On Tuesday of this week, the Supreme Court turned down New York State’s appeal of a federal court decision that granted habeas corpus to a state prison inmate, convicted more than 20 years ago of a home-invasion burglary. One of the victims had identified the defendant in court as the man who brandished an ax and terrified her and her husband as he robbed them. The conviction was upheld in state court. But federal appeals court, affirming a grant of habeas corpus by the District Court, held that the witness identification had failed to meet legal standards. The appeals court cited social science studies casting doubt on the reliability of witness identification.
It was that citation that appeared to get the attention of Justices Alito and Antonin Scalia. In a four-page opinion dissenting from the court’s refusal to hear this case, Unger v. Young, they said the appeals court’s decision “creates loopholes” in the Supreme Court’s own restrictive rules for habeas corpus, specifically the requirement that federal courts confine themselves to the record that was before the state court at the time of its decision. “The importance of this issue warrants review at this time,” the two justices said. Well, evidently not this time -- but sometime soon.
Perhaps my favorite example of an opinion-as-invitation was Justice Clarence Thomas’s concurring opinion in a 1997 case, Printz v. United States. The decision invalidated a provision of the Brady gun-control law that required local sheriffs to carry out federal restrictions on gun sales. The law violated states’ rights, the majority said.
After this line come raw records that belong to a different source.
-- pv_equiv track=rewrite | github.com/xiangcao/Leetcode | python_leetcode_2020/Python_Leetcode_2020/uber_practice_4.py | concatenationsSum
-- ===== SOURCE A (Python) =====
-- import collections
--
-- def concatenationsSum(a):
--     total = 0
--
--     length_to_count = collections.defaultdict(int)
--     for num in a:
--         length_to_count[len(str(num))] += 1
--     for i in range(len(a)):
--         for length, count in length_to_count.items():
--             total += a[i] * (count * pow(10, length))
--         total += len(a) * a[i]
--     return total
-- ===== SOURCE B (Python) =====
-- def concatenationsSum(a):
--     s = sum(10 ** len(str(x)) for x in a)
--     return sum(a) * (s + len(a))
-- ===== Notes on version B (the rewrite author's own statement) =====
-- stated objective: faster
-- what changed: Replaces the nested loop over elements x dict items (O(n*D)) by the closed form sum(a) * (S + n) with S = sum of 10**len(str(x)) computed in one pass.
import Mathlib
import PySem

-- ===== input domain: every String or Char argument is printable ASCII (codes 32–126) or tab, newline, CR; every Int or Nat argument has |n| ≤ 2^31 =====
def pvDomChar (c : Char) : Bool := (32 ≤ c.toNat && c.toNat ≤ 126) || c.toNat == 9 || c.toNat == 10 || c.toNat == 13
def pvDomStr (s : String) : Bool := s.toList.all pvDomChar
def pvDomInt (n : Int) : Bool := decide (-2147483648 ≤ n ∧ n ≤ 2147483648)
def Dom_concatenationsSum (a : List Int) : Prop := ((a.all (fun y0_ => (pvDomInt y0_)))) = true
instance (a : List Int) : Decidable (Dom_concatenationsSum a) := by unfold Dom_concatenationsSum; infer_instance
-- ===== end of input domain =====

-- B replaces A's nested loop (each element times each dict item) by the closed form
-- sum(a) * (S + len(a)) with S = Σ 10^len(str(x)) computed in one pass — asymptotically faster.

-- ===== PORT A =====
-- len(str(num)) for an integer num
def pyDigitLen (num : Int) : Int := PySem.Str.len (PySem.Int.toStr num)

def concatenationsSum (a : List Int) : Int :=
  -- length_to_count[len(str(num))] += 1 over a (defaultdict(int))
  let length_to_count : PySem.Dict Int Int :=
    a.foldl (fun d num => d.modify (pyDigitLen num) 0 (· + 1)) PySem.Dict.empty
  -- for i in range(len(a)): for (length, count) in items: total += a[i]*(count*10^length); total += len(a)*a[i]
  -- pow(10, length): length = len(str(num)) ≥ 1, so .toNat is exact here
  (PySem.List.pyRange 0 (PySem.List.len a) 1).foldl
    (fun total i =>
      (length_to_count.items.foldl
          (fun t p => t + (PySem.List.pyGetD a i 0) * (p.2 * 10 ^ p.1.toNat)) total)
        + (PySem.List.len a) * (PySem.List.pyGetD a i 0))
    0

-- ===== PORT B =====
def concatenationsSum_alt (a : List Int) : Int :=
  let s := (a.map (fun x => (10 : Int) ^ (PySem.Str.len (PySem.Int.toStr x)).toNat)).sum
  a.sum * (s + PySem.List.len a)

-- ===== PRECONDITION & SPEC =====
def Spec_concatenationsSum (a : List Int) (out : Int) : Prop := out = concatenationsSum_alt a
instance (a : List Int) (out : Int) : Decidable (Spec_concatenationsSum a out) := by unfold Spec_concatenationsSum; infer_instance

-- ===== CLAIM (what is proved, stated in full; the proofs are below) =====
def Claim_equal_concatenationsSum : Prop := ∀ (a : List Int), Dom_concatenationsSum a → Spec_concatenationsSum a (concatenationsSum a)

-- ===== LEMMAS AND PROOFS =====

-- Σ over the distinct elements of l of (count · * f ·) equals Σ over l of f
lemma sum_count_ofList (l : List Int) (f : Int → Int) :
    ((PySem.Set.ofList l).map (fun k => (l.count k : Int) * f k)).sum = (l.map f).sum := by
  have hnd := PySem.Set.nodup_ofList l
  have hfs : (PySem.Set.ofList l).toFinset = l.toFinset := by
    ext x; simp [PySem.Set.mem_ofList]
  calc ((PySem.Set.ofList l).map (fun k => (l.count k : Int) * f k)).sum
      = (PySem.Set.ofList l).toFinset.sum (fun k => (l.count k : Int) * f k) :=
        (List.sum_toFinset _ hnd).symm
    _ = l.toFinset.sum (fun k => (l.count k : Int) * f k) := by rw [hfs]
    _ = (l.map f).sum := by
        rw [show (l.map f).sum = (Multiset.map f (l : Multiset Int)).sum from rfl,
          Finset.sum_multiset_map_count]
        simp

-- the counter dict A builds is Counter(a.map pyDigitLen)
lemma counter_fold_eq (a : List Int) :
    a.foldl (fun d num => d.modify (pyDigitLen num) 0 (· + 1)) PySem.Dict.empty
      = PySem.Dict.counter (a.map pyDigitLen) := by
  rw [PySem.Dict.counter_eq_foldl, List.foldl_map]

-- ===== VERDICT (by name: the statement is the Claim_ definition above) =====

theorem concatenationsSum_spec : Claim_equal_concatenationsSum := by
  unfold Claim_equal_concatenationsSum
  intro a _
  unfold Spec_concatenationsSum concatenationsSum concatenationsSum_alt
  dsimp only
  rw [counter_fold_eq]
  set s : Int := (a.map (fun x => (10 : Int) ^ (PySem.Str.len (PySem.Int.toStr x)).toNat)).sum with hs
  set n : Int := PySem.List.len a with hn
  -- the inner item-sum per element x is x * s
  have hW : ∀ x : Int,
      ((PySem.Dict.counter (a.map pyDigitLen)).items.map
        (fun p => x * (p.2 * 10 ^ p.1.toNat))).sum = x * s := by
    intro x
    rw [PySem.Dict.items_counter, List.map_map]
    have : ((fun p : Int × Int => x * (p.2 * 10 ^ p.1.toNat)) ∘
        fun k => (k, ((a.map pyDigitLen).count k : Int)))
        = fun k => x * (((a.map pyDigitLen).count k : Int) * 10 ^ k.toNat) := rfl
    rw [this]
    calc ((PySem.Set.ofList (a.map pyDigitLen)).map
            (fun k => x * (((a.map pyDigitLen).count k : Int) * 10 ^ k.toNat))).sum
        = x * ((PySem.Set.ofList (a.map pyDigitLen)).map
            (fun k => ((a.map pyDigitLen).count k : Int) * 10 ^ k.toNat)).sum := by
          rw [List.sum_map_mul_left]
      _ = x * ((a.map pyDigitLen).map (fun k => (10 : Int) ^ k.toNat)).sum := by
          rw [sum_count_ofList]
      _ = x * s := by rw [hs, List.map_map]; rfl
  -- turn the index loop into a loop over a, then into a sum
  rw [show (fun (total i : Int) =>
      ((PySem.Dict.counter (a.map pyDigitLen)).items.foldl
          (fun t p => t + (PySem.List.pyGetD a i 0) * (p.2 * 10 ^ p.1.toNat)) total)
        + n * (PySem.List.pyGetD a i 0))
      = (fun (total i : Int) =>
        (fun (t x : Int) =>
          ((PySem.Dict.counter (a.map pyDigitLen)).items.foldl
            (fun t p => t + x * (p.2 * 10 ^ p.1.toNat)) t) + n * x)
          total (PySem.List.pyGetD a i 0) ) from rfl]
  rw [PySem.List.foldl_pyRange_zero_pyGetD a 0
      (fun (t x : Int) =>
        ((PySem.Dict.counter (a.map pyDigitLen)).items.foldl
          (fun t p => t + x * (p.2 * 10 ^ p.1.toNat)) t) + n * x) 0]
  have hstep : (fun (t x : Int) =>
      ((PySem.Dict.counter (a.map pyDigitLen)).items.foldl
        (fun t p => t + x * (p.2 * 10 ^ p.1.toNat)) t) + n * x)
      = fun (t x : Int) => t + (x * s + n * x) := by
    funext t x
    rw [PySem.List.foldl_add (PySem.Dict.counter (a.map pyDigitLen)).items
        (fun p : Int × Int => x * (p.2 * 10 ^ p.1.toNat)) t, hW x]
    ring
  rw [hstep, PySem.List.foldl_add a (fun x => x * s + n * x) 0]
  have : (fun x : Int => x * s + n * x) = fun x : Int => (s + n) * x := by
    funext x; ring
  rw [this, List.sum_map_mul_left, List.map_id']
  ring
Justice Thomas agreed, but then went on to address a question not in the case, one well outside the mainstream of constitutional discussion at the time: whether the Second Amendment guaranteed a personal right to own a gun.
“As the parties did not raise this matter, however, we need not consider it here,” he wrote, adding that “perhaps, at some future date, this Court will have the opportunity to determine whether Justice Story was correct when he wrote that the right to bear arms ‘has justly been considered as the palladium of the liberties of a republic.’ ” Eleven years later, in District of Columbia v. Heller, Justice Thomas and the country got the answer.